_WORK INSTRUCTION:_ Show every line from the entries that follow which holds the word "pvDomInt".

= Beginning of Section =

-- pv_equiv track=rewrite | github.com/heitzes/Algorithm | 프로그래머스/lv2/42584. 주식가격/주식가격.py | solution
-- ===== SOURCE A (Python) =====
-- def solution(prices):
--     answer, stack = [0], [[prices.pop(), 0]]
--     while prices:
--         ppop = prices.pop()
--         val = 0
--         while stack:
--             if ppop > stack[-1][0]:
--                 break
--             val += stack[-1][1]
--             stack.pop()
--         answer.append(val+1)
--         stack.append([ppop, val+1])
--     return answer[::-1]
-- ===== SOURCE B (Python) =====
-- def solution(prices):
--     answer = []
--     while True:
--         p = prices.pop(0)
--         val = 0
--         for q in prices:
--             val += 1
--             if q < p:
--                 break
--         answer.append(val)
--         if not prices:
--             return answer
-- ===== Notes on version B (the rewrite author's own statement) =====
-- stated objective: simpler
-- what changed: Replaces A's reversed traversal with a monotonic stack of (price, seconds) pairs by a plain front-to-back scan that, for each popped front element, counts the following elements until one is strictly smaller.
import Mathlib
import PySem

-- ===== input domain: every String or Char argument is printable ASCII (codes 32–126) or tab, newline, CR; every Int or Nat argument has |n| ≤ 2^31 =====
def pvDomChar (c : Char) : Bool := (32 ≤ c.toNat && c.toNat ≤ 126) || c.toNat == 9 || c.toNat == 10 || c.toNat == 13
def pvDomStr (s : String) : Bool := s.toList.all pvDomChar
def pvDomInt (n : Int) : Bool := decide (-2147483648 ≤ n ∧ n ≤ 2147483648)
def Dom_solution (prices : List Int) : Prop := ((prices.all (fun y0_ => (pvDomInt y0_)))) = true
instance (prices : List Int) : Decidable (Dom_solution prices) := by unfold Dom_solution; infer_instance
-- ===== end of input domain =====

-- B replaces A's back-to-front monotonic-stack pass with a plain front-to-back O(n²) scan
-- (simpler); both Pythons empty `prices` in place and raise IndexError on []; equivalence
-- claimed about the return value only.

-- ===== PORT A =====
-- inner `while stack:` loop: accumulate popped counters into val, return (val, remaining stack);
-- stack is kept top-at-head.
def solPopA (ppop : Int) (stack : List (Int × Int)) (val : Int) : Int × List (Int × Int) :=
  match stack with
  | [] => (val, [])
  | (q, c) :: rest =>
    if ppop > q then (val, (q, c) :: rest)
    else solPopA ppop rest (val + c)

-- outer `while prices:` loop, consuming the reversed list (Python pops from the end)
def solLoopA (rest : List Int) (stack : List (Int × Int)) (answer : List Int) : List Int :=
  match rest with
  | [] => answer.reverse            -- `return answer[::-1]`
  | ppop :: rs =>
    let (val, stack') := solPopA ppop stack 0
    solLoopA rs ((ppop, val + 1) :: stack') (answer ++ [val + 1])

def solution (prices : List Int) : List Int :=
  match prices.reverse with
  | [] => []                        -- Python raises IndexError here; excluded by Pre_solution
  | p0 :: rest => solLoopA rest [(p0, 0)] [0]

-- ===== PORT B =====
-- `for q in prices: val += 1; if q < p: break`
def solCountB (p : Int) (l : List Int) : Int :=
  match l with
  | [] => 0
  | q :: t => if q < p then 1 else 1 + solCountB p t

-- `while True:` loop with `p = prices.pop(0)` and `if not prices: return answer`
def solLoopB (prices : List Int) (answer : List Int) : List Int :=
  match prices with
  | [] => answer                    -- Python raises IndexError here; excluded by Pre_solution
  | p :: rest =>
    let val := solCountB p rest
    if rest = [] then answer ++ [val] else solLoopB rest (answer ++ [val])

def solution_alt (prices : List Int) : List Int := solLoopB prices []

-- ===== PRECONDITION & SPEC =====
-- A (and B) raise IndexError on the empty list (pop from empty list); nothing else is excluded.
def Pre_solution (prices : List Int) : Prop := prices ≠ []
instance (prices : List Int) : Decidable (Pre_solution prices) := by unfold Pre_solution; infer_instance
def pvWitness_solution : List Int := ([1, 2, 3, 2, 3])

def Spec_solution (prices : List Int) (out : List Int) : Prop := out = solution_alt prices
instance (prices : List Int) (out : List Int) : Decidable (Spec_solution prices out) := by unfold Spec_solution; infer_instance

-- ===== CLAIM (what is proved, stated in full; the proofs are below) =====
def Claim_equal_solution : Prop := ∀ (prices : List Int), Dom_solution prices → Pre_solution prices → Spec_solution prices (solution prices)

-- ===== LEMMAS AND PROOFS =====

-- the common specification: each element's count over its tail
def solNaive : List Int → List Int
  | [] => []
  | p :: rest => solCountB p rest :: solNaive rest

-- B's loop appends solNaive
theorem solLoopB_eq (prices answer : List Int) (h : prices ≠ []) :
    solLoopB prices answer = answer ++ solNaive prices := by
  induction prices generalizing answer with
  | nil => exact absurd rfl h
  | cons p rest ih =>
    simp only [solLoopB, solNaive]
    by_cases hr : rest = []
    · subst hr; simp [solNaive]
    · rw [if_neg hr, ih _ hr]
      simp

-- the value accumulator of solPopA is additive
theorem solPopA_val (p : Int) (st : List (Int × Int)) (v : Int) :
    (solPopA p st v).1 = v + (solPopA p st 0).1 ∧ (solPopA p st v).2 = (solPopA p st 0).2 := by
  induction st generalizing v with
  | nil => simp [solPopA]
  | cons qc rest ih =>
    obtain ⟨q, c⟩ := qc
    simp only [solPopA]
    by_cases h : p > q
    · simp [h]
    · simp only [if_neg h]
      constructor
      · rw [(ih (v + c)).1, (ih (0 + c)).1]; ring
      · rw [(ih (v + c)).2, (ih (0 + c)).2]

-- popping for a smaller pivot pops at least as far: split lemma
theorem solPopA_split (p p' : Int) (st : List (Int × Int)) (h : p' ≤ p) :
    (solPopA p' st 0).1 = (solPopA p st 0).1 + (solPopA p' (solPopA p st 0).2 0).1 := by
  induction st with
  | nil => simp [solPopA]
  | cons qc rest ih =>
    obtain ⟨q, c⟩ := qc
    by_cases hp : p > q
    · have h0 : solPopA p ((q, c) :: rest) 0 = (0, (q, c) :: rest) := by
        simp [solPopA, hp]
      rw [h0]
      simp
    · have hq : ¬ p' > q := by omega
      simp only [solPopA, if_neg hp, if_neg hq]
      rw [(solPopA_val p' rest (0 + c)).1, (solPopA_val p rest (0 + c)).1,
          (solPopA_val p rest (0 + c)).2, ih]
      ring

-- the stack invariant: for every pivot, popped counters + 1 = B's count over the processed suffix
def InvA (st : List (Int × Int)) (s : List Int) : Prop :=
  ∀ p, (solPopA p st 0).1 + 1 = solCountB p s

theorem invA_step (st : List (Int × Int)) (s : List Int) (p : Int) (hInv : InvA st s) :
    InvA ((p, (solPopA p st 0).1 + 1) :: (solPopA p st 0).2) (p :: s) := by
  intro p'
  by_cases h : p' > p
  · simp [solPopA, solCountB, h]
  · have h3 : p' ≤ p := by omega
    simp only [solPopA, solCountB, if_neg h]
    rw [(solPopA_val p' (solPopA p st 0).2 (0 + ((solPopA p st 0).1 + 1))).1]
    have hs := solPopA_split p p' st h3
    have hi := hInv p'
    omega

-- A's loop computes solNaive of (processed suffix prepended with the remaining reversed input)
theorem solLoopA_eq (rest : List Int) (st : List (Int × Int)) (ans s : List Int)
    (hInv : InvA st s) (hAns : ans = (solNaive s).reverse) :
    solLoopA rest st ans = solNaive (rest.reverse ++ s) := by
  induction rest generalizing st ans s with
  | nil => simp [solLoopA, hAns]
  | cons p rs ih =>
    simp only [solLoopA]
    have hval : (solPopA p st 0).1 + 1 = solCountB p s := hInv p
    have := ih ((p, (solPopA p st 0).1 + 1) :: (solPopA p st 0).2)
      (ans ++ [(solPopA p st 0).1 + 1]) (p :: s) (invA_step st s p hInv)
      (by simp [solNaive, hAns, hval])
    simpa using this

theorem solution_eq_naive (prices : List Int) (h : prices ≠ []) :
    solution prices = solNaive prices := by
  have hrev : prices.reverse ≠ [] := by simpa using h
  obtain ⟨p0, rest, hr⟩ : ∃ p0 rest, prices.reverse = p0 :: rest := by
    cases hp : prices.reverse with
    | nil => exact absurd hp hrev
    | cons a l => exact ⟨a, l, rfl⟩
  have h1 : solution prices = solLoopA rest [(p0, 0)] [0] := by
    unfold solution; rw [hr]
  have hInv : InvA [(p0, 0)] [p0] := by
    intro p
    by_cases hp : p > p0
    · simp [solPopA, solCountB, hp]
    · have h2 : ¬ p0 < p := by omega
      simp [solPopA, solCountB, h2]
  rw [h1, solLoopA_eq rest [(p0, 0)] [0] [p0] hInv (by simp [solNaive, solCountB])]
  have h2 : rest.reverse ++ [p0] = prices := by
    have := congrArg List.reverse hr
    simpa using this.symm
  rw [h2]

-- ===== VERDICT (by name: the statement is the Claim_ definition above) =====
theorem solution_spec : Claim_equal_solution := by
  intro prices _ hpre
  unfold Spec_solution solution_alt
  rw [solution_eq_naive prices hpre, solLoopB_eq prices [] hpre]
  simp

= End of Section =

_SOLUTION BELOW:_
def pvDomInt (n : Int) : Bool := decide (-2147483648 ≤ n ∧ n ≤ 2147483648)
def Dom_solution (prices : List Int) : Prop := ((prices.all (fun y0_ => (pvDomInt y0_)))) = true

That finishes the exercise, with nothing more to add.